In my opinion, although [Mrs A] had a pattern of refusing food and fluids in previous admissions, she had changed from a soft diet to a normal diet, was on Frusemide medication and vomited; she was at high risk of developing dehydration. She was also residing in a facility which had Norovirus present; this virus is difficult to contain despite all infection control measures put in place and can spread to other areas within a facility as it is airborne. Given the risk factors [Mrs A] had and was exposed to as well as developing vomiting, [Mrs A] should have been more closely monitored with the use of a food and fluid chart and oversight by the Registered Nurses and Team Leader.
I have noted that [Ms B] was not cognizant of [Mrs A] being unwell at the time and that her comment had been made in hindsight. I realize that [Ms B] would have been extremely busy during this time with the Norovirus in the facility; however she had overall responsibility and leadership.
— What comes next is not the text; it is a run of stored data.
-- pv_equiv track=rewrite | github.com/limijd/ai-doctool2 | aidoc_strip.py | _cleanup_whitespace
-- ===== SOURCE A (Python) =====
-- def _cleanup_whitespace(content: str, max_empty: int = 2, cleanup_log: list = None) -> str:
--     """连续空行超过 max_empty 个时裁剪。"""
--     lines = content.split('\n')
--     result: list[str] = []
--     empty_count = 0
--
--     for line_num, line in enumerate(lines, 1):
--         if line.strip() == '':
--             empty_count += 1
--             if empty_count <= max_empty:
--                 result.append(line)
--             elif cleanup_log is not None:
--                 cleanup_log.append((line_num, "(empty line)", "excess_empty_line"))
--         else:
--             empty_count = 0
--             result.append(line)
--
--     return '\n'.join(result)
-- ===== SOURCE B (Python) =====
-- def _cleanup_whitespace(content: str, max_empty: int = 2, cleanup_log: list = None) -> str:
--     """Run-based rewrite: scan maximal runs of equal emptiness with two pointers,
--     keep each empty run's first max_empty lines, log the surplus."""
--     lines = content.split('\n')
--     result = []
--     i, n = 0, len(lines)
--     while i < n:
--         empty = lines[i].strip() == ''
--         j = i
--         while j < n and (lines[j].strip() == '') == empty:
--             j += 1
--         run = lines[i:j]
--         if empty:
--             keep = max(max_empty, 0)
--             result.extend(run[:keep])
--             if cleanup_log is not None:
--                 for off in range(keep, len(run)):
--                     cleanup_log.append((i + off + 1, "(empty line)", "excess_empty_line"))
--         else:
--             result.extend(run)
--         i = j
--     return '\n'.join(result)
-- ===== Notes on version B (the rewrite author's own statement) =====
-- stated objective: alternative
-- what changed: Replaces the per-line loop with a running empty_count by a two-pointer scan over maximal runs of equal emptiness, keeping each empty run's first max_empty lines wholesale.
import Mathlib
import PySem

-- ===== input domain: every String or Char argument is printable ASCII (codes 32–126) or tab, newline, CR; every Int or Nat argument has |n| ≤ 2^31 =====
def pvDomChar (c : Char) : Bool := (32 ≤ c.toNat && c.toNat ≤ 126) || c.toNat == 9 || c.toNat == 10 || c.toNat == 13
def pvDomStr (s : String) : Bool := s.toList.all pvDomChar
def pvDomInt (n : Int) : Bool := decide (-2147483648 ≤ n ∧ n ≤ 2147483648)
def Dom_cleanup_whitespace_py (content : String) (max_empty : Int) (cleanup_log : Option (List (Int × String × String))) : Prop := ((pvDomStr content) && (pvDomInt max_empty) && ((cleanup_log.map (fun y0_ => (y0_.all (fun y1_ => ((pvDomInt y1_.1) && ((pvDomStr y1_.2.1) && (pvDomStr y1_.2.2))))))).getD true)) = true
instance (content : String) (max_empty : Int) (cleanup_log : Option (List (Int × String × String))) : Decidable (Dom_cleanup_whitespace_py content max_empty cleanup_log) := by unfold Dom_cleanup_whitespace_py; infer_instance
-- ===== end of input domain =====

-- B rewrites A's per-line empty_count loop as a two-pointer scan over maximal runs of equal
-- emptiness (an 'alternative' decomposition, same cost). Equivalence is about the RETURN value
-- only: both Pythons also append the same tuples to the mutated cleanup_log argument.

-- line.strip() == ''
def pvIsEmptyLine (s : String) : Bool := PySem.Str.strip s == ""

-- ===== PORT A =====
-- A's loop: empty_count state ec; the cleanup_log.append branch does not affect the return
-- value, so the line_num counter n is carried but (like the log) never reaches the result.
def pvALoop (maxe : Int) : List String → Int → Int → List String
  | [], _, _ => []
  | l :: ls, n, ec =>
    if pvIsEmptyLine l then
      if ec + 1 ≤ maxe then l :: pvALoop maxe ls (n + 1) (ec + 1)
      else pvALoop maxe ls (n + 1) (ec + 1)
    else l :: pvALoop maxe ls (n + 1) 0

-- content.split('\n'): split? is none only for sep = "", so getD [] never fires
def cleanup_whitespace_py (content : String) (max_empty : Int) (cleanup_log : Option (List (Int × String × String))) : String :=
  PySem.Str.join "\n" (pvALoop max_empty ((PySem.Str.split? content "\n").getD []) 1 0)

-- ===== PORT B =====
-- B's while loop: peel the maximal run of lines with the head's emptiness (lines[i:j]);
-- run[:max(max_empty,0)] is run.take maxe.toNat. Index i only feeds the log.
def pvBLoop (maxe : Int) : List String → Int → List String
  | [], _ => []
  | l :: ls, i =>
    let e := pvIsEmptyLine l
    let run := l :: ls.takeWhile (fun x => pvIsEmptyLine x == e)
    let rest := ls.dropWhile (fun x => pvIsEmptyLine x == e)
    (if e then run.take maxe.toNat else run) ++ pvBLoop maxe rest (i + run.length)
termination_by ls _ => ls.length
decreasing_by simpa using Nat.lt_succ_of_le (List.length_dropWhile_le _ _)

def cleanup_whitespace_py_alt (content : String) (max_empty : Int) (cleanup_log : Option (List (Int × String × String))) : String :=
  PySem.Str.join "\n" (pvBLoop max_empty ((PySem.Str.split? content "\n").getD []) 0)

-- ===== PRECONDITION & SPEC =====
def Spec_cleanup_whitespace_py (content : String) (max_empty : Int) (cleanup_log : Option (List (Int × String × String))) (out : String) : Prop := out = cleanup_whitespace_py_alt content max_empty cleanup_log
instance (content : String) (max_empty : Int) (cleanup_log : Option (List (Int × String × String))) (out : String) : Decidable (Spec_cleanup_whitespace_py content max_empty cleanup_log out) := by unfold Spec_cleanup_whitespace_py; infer_instance

-- ===== CLAIM (what is proved, stated in full; the proofs are below) =====
def Claim_equal_cleanup_whitespace_py : Prop := ∀ (content : String) (max_empty : Int) (cleanup_log : Option (List (Int × String × String))), Dom_cleanup_whitespace_py content max_empty cleanup_log → Spec_cleanup_whitespace_py content max_empty cleanup_log (cleanup_whitespace_py content max_empty cleanup_log)

-- ===== LEMMAS AND PROOFS =====

theorem pvALoop_cons (maxe : Int) (l : String) (ls : List String) (n ec : Int) :
    pvALoop maxe (l :: ls) n ec =
      if pvIsEmptyLine l then
        if ec + 1 ≤ maxe then l :: pvALoop maxe ls (n + 1) (ec + 1)
        else pvALoop maxe ls (n + 1) (ec + 1)
      else l :: pvALoop maxe ls (n + 1) 0 := rfl

theorem pvBLoop_cons (maxe : Int) (l : String) (ls : List String) (i : Int) :
    pvBLoop maxe (l :: ls) i =
      (if pvIsEmptyLine l
        then (l :: ls.takeWhile (fun x => pvIsEmptyLine x == pvIsEmptyLine l)).take maxe.toNat
        else l :: ls.takeWhile (fun x => pvIsEmptyLine x == pvIsEmptyLine l))
      ++ pvBLoop maxe (ls.dropWhile (fun x => pvIsEmptyLine x == pvIsEmptyLine l))
           (i + (l :: ls.takeWhile (fun x => pvIsEmptyLine x == pvIsEmptyLine l)).length) := by
  rw [pvBLoop]

-- A over a run of blank lines: keeps the first (maxe - ec), empty_count grows by the run length.
theorem pvALoop_empty_run (maxe : Int) (run : List String) (h : ∀ x ∈ run, pvIsEmptyLine x = true) :
    ∀ rest n ec, pvALoop maxe (run ++ rest) n ec
      = run.take (maxe - ec).toNat ++ pvALoop maxe rest (n + run.length) (ec + run.length) := by
  induction run with
  | nil => intro rest n ec; simp
  | cons l ls ih =>
    intro rest n ec
    have hl : pvIsEmptyLine l = true := h l (by simp)
    have hls : ∀ x ∈ ls, pvIsEmptyLine x = true := fun x hx => h x (by simp [hx])
    rw [List.cons_append, pvALoop_cons, if_pos hl]
    by_cases hle : ec + 1 ≤ maxe
    · rw [if_pos hle, ih hls rest (n + 1) (ec + 1)]
      have h1 : (maxe - ec).toNat = (maxe - (ec + 1)).toNat + 1 := by omega
      rw [h1, List.take_succ_cons, List.cons_append, List.length_cons]
      push_cast; ring_nf
    · rw [if_neg hle, ih hls rest (n + 1) (ec + 1)]
      have h0 : (maxe - ec).toNat = 0 := by omega
      have h0' : (maxe - (ec + 1)).toNat = 0 := by omega
      rw [h0, h0', List.take_zero, List.take_zero, List.nil_append, List.nil_append,
          List.length_cons]
      push_cast; ring_nf
-- A over a nonempty run of non-blank lines: keeps them all, empty_count ends at 0.
theorem pvALoop_nonempty_run (maxe : Int) (l : String) (ls : List String)
    (h : ∀ x ∈ l :: ls, pvIsEmptyLine x = false) :
    ∀ rest n ec, pvALoop maxe ((l :: ls) ++ rest) n ec
      = (l :: ls) ++ pvALoop maxe rest (n + (l :: ls).length) 0 := by
  induction ls generalizing l with
  | nil =>
    intro rest n ec
    have hl : pvIsEmptyLine l = false := h l (by simp)
    rw [List.cons_append, List.nil_append, pvALoop_cons, if_neg (by simp [hl])]
    simp
  | cons m ms ih =>
    intro rest n ec
    have hl : pvIsEmptyLine l = false := h l (by simp)
    have hms : ∀ x ∈ m :: ms, pvIsEmptyLine x = false := fun x hx => h x (by simp at hx ⊢; tauto)
    rw [List.cons_append, pvALoop_cons, if_neg (by simp [hl]), ih m hms rest (n + 1) 0]
    simp only [List.cons_append, List.length_cons]
    push_cast; ring_nf

-- the empty_count argument is irrelevant when the next line is non-blank (or there is none)
theorem pvALoop_reset (maxe : Int) (rest : List String)
    (h : ∀ l ls, rest = l :: ls → pvIsEmptyLine l = false) (n ec : Int) :
    pvALoop maxe rest n ec = pvALoop maxe rest n 0 := by
  cases rest with
  | nil => rfl
  | cons l ls =>
    rw [pvALoop_cons, pvALoop_cons, if_neg (by simp [h l ls rfl]), if_neg (by simp [h l ls rfl])]

-- main correspondence: A's loop from empty_count 0 equals B's run scan (line indices are dead)
theorem pvLoop_eq_aux (maxe : Int) : ∀ (k : Nat) (lines : List String), lines.length ≤ k →
    ∀ (n i : Int), pvALoop maxe lines n 0 = pvBLoop maxe lines i := by
  intro k
  induction k with
  | zero =>
    intro lines hk n i
    rw [List.length_eq_zero_iff.mp (Nat.le_zero.mp hk)]
    rw [show pvALoop maxe [] n 0 = [] from rfl, pvBLoop]
  | succ k ih =>
    intro lines hk n i
    match lines with
    | [] => rw [show pvALoop maxe [] n 0 = [] from rfl, pvBLoop]
    | l :: ls =>
      have hsplit : l :: ls
          = (l :: ls.takeWhile (fun x => pvIsEmptyLine x == pvIsEmptyLine l))
            ++ ls.dropWhile (fun x => pvIsEmptyLine x == pvIsEmptyLine l) := by
        rw [List.cons_append, List.takeWhile_append_dropWhile]
      have hrestlen : (ls.dropWhile (fun x => pvIsEmptyLine x == pvIsEmptyLine l)).length ≤ k := by
        have := List.length_dropWhile_le (fun x => pvIsEmptyLine x == pvIsEmptyLine l) ls
        simp at hk; omega
      by_cases he : pvIsEmptyLine l = true
      · have hrun : ∀ x ∈ l :: ls.takeWhile (fun x => pvIsEmptyLine x == pvIsEmptyLine l),
            pvIsEmptyLine x = true := by
          intro x hx
          rcases List.mem_cons.mp hx with h | h
          · rw [h, he]
          · have := List.mem_takeWhile_imp h
            simpa [he] using this
        have hrest : ∀ a as,
            ls.dropWhile (fun x => pvIsEmptyLine x == pvIsEmptyLine l) = a :: as →
            pvIsEmptyLine a = false := by
          intro a as hras
          have h2 := List.head?_dropWhile_not (fun x => pvIsEmptyLine x == pvIsEmptyLine l) ls
          rw [hras] at h2
          simpa [he] using h2
        rw [pvBLoop_cons, if_pos he]
        conv_lhs => rw [hsplit]
        rw [pvALoop_empty_run maxe _ hrun _ n 0, pvALoop_reset maxe _ hrest,
            ih _ hrestlen
              (n + ((l :: ls.takeWhile (fun x => pvIsEmptyLine x == pvIsEmptyLine l)).length : Int))
              (i + ((l :: ls.takeWhile (fun x => pvIsEmptyLine x == pvIsEmptyLine l)).length : Int)),
            sub_zero]
      · have he' : pvIsEmptyLine l = false := by simpa using he
        have hrun : ∀ x ∈ l :: ls.takeWhile (fun x => pvIsEmptyLine x == pvIsEmptyLine l),
            pvIsEmptyLine x = false := by
          intro x hx
          rcases List.mem_cons.mp hx with h | h
          · rw [h, he']
          · have := List.mem_takeWhile_imp h
            simpa [he'] using this
        rw [pvBLoop_cons, if_neg (by simp [he'])]
        conv_lhs => rw [hsplit]
        rw [pvALoop_nonempty_run maxe l _ hrun _ n 0,
            ih _ hrestlen
              (n + ((l :: ls.takeWhile (fun x => pvIsEmptyLine x == pvIsEmptyLine l)).length : Int))
              (i + ((l :: ls.takeWhile (fun x => pvIsEmptyLine x == pvIsEmptyLine l)).length : Int))]

-- ===== VERDICT (by name: the statement is the Claim_ definition above) =====
theorem cleanup_whitespace_py_spec : Claim_equal_cleanup_whitespace_py := by
  intro content max_empty cleanup_log _
  unfold Spec_cleanup_whitespace_py cleanup_whitespace_py cleanup_whitespace_py_alt
  rw [pvLoop_eq_aux max_empty ((PySem.Str.split? content "\n").getD []).length _ le_rfl]
-- pv_equiv track=rewrite | github.com/Mervin-Jar/leetcode | appendcharacters.py | appendcharacter
-- ===== SOURCE A (Python) =====
-- def appendcharacter(s: str, t: str) -> int:
--     s_indx, t_indx =0,0
--     s_ln, t_ln = len(s), len(t)
--
--     while s_indx < s_ln and t_indx < t_ln:
--         if s[s_indx] ==  t[t_indx]:
--             t_indx += 1
--         s_indx += 1
--     return len(t[t_indx:])
-- ===== SOURCE B (Python) =====
-- def appendcharacter(s: str, t: str) -> int:
--     # Index every character's occurrence positions in s once, then walk t,
--     # jumping to the next usable occurrence with a binary search (lower bound).
--     pos = {}
--     for ch, i in zip(s, range(len(s))):
--         pos[ch] = pos.get(ch, []) + [i]
--     cur = 0
--     k = 0
--     for ch in t:
--         lst = pos.get(ch, [])
--         lo, hi = 0, len(lst)
--         while lo < hi:
--             mid = (lo + hi) // 2
--             if lst[mid] < cur:
--                 lo = mid + 1
--             else:
--                 hi = mid
--         if lo == len(lst):
--             return len(t) - k
--         cur = lst[lo] + 1
--         k += 1
--     return 0
-- ===== Notes on version B (the rewrite author's own statement) =====
-- stated objective: alternative
-- what changed: Instead of A's single greedy two-pointer scan of s against t, B first builds a per-character index of occurrence positions in s (one pass over s), then walks t jumping from occurrence to occurrence via a hand-written lower-bound binary search over the position list; the inner scan of s disappears.
import Mathlib
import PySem

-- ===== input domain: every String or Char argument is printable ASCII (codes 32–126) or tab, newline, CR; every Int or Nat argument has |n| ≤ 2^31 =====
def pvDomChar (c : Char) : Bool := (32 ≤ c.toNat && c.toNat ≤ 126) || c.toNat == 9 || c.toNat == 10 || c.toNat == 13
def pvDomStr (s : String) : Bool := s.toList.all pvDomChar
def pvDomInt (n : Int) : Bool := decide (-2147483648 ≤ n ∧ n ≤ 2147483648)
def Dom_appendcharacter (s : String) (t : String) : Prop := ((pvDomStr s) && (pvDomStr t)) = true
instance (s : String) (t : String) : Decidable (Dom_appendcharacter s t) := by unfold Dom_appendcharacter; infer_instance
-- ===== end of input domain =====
In this role, it was her responsibility, along with the registered nurses to ensure that [Mrs A] was assessed and an appropriate care plan put in place to minimize the risks of dehydration, not only for this admission but for the previous admissions.
In view of this, I would view [Ms B's] conduct with mild disapproval."
[1] Inadequate blood circulation due to failure of the heart.
[2] Right 4(1) states: "Every consumer has the right to have services provided with reasonable care and skill."
[3] This refers to the hospital section of Northbridge Lifecare Trust.
[4] Used for the treatment of hypertension and congestive heart failure.
[5] A diuretic.
[6] A blood thinning drug.
[7] Used to prevent excessive blood clotting.
[8] A laxative.
[9] Used to treat high cholesterol.
[10] Used to treat osteoporosis.
[11] Used to treat dry skin.
[12] Thickens fluids.
[13] Ensure is a brand of nutritional supplement.
[14] A Needs Assessment is carried to determine the level of district health board disability support services a person is entitled to.
[15] An infection causing acute diarrhoea.
[16] Norovirus is a virus causing gastroenteritis.
[17] Normal temperature is 37˚C.
[18] Normal systolic blood pressure is approximately 90-120mmHg
[19] A normal pulse rate is approximately 60-100bpm.
[20] Low blood pressure.
[21] Fast heart rate.
[22] Used to measure heart rate.
[23] Heart attack caused by decreased blood flow to the heart.
[24] HeathCERT is part of the Ministry of Health and is "responsible for ensuring hospitals, rest homes and residential disability care facilities provide safe and reasonable levels of service for consumers, as required under the Health and Disability Service (Safety) Act 2001. HealthCERT's role is to administer and enforce the legislation, issue certifications, review audit reports and manage legal issues."
[25] Diseases or conditions that co-exist with a primary disease/disorder, but they can also stand on their own as specific diseases.
[26] See: 08HDC20829
[27] With reference to the numerous […] that appear throughout Ms Baker's advice, these refer to page numbers of documents supplied to her by this Office and have been deleted in the interests of brevity.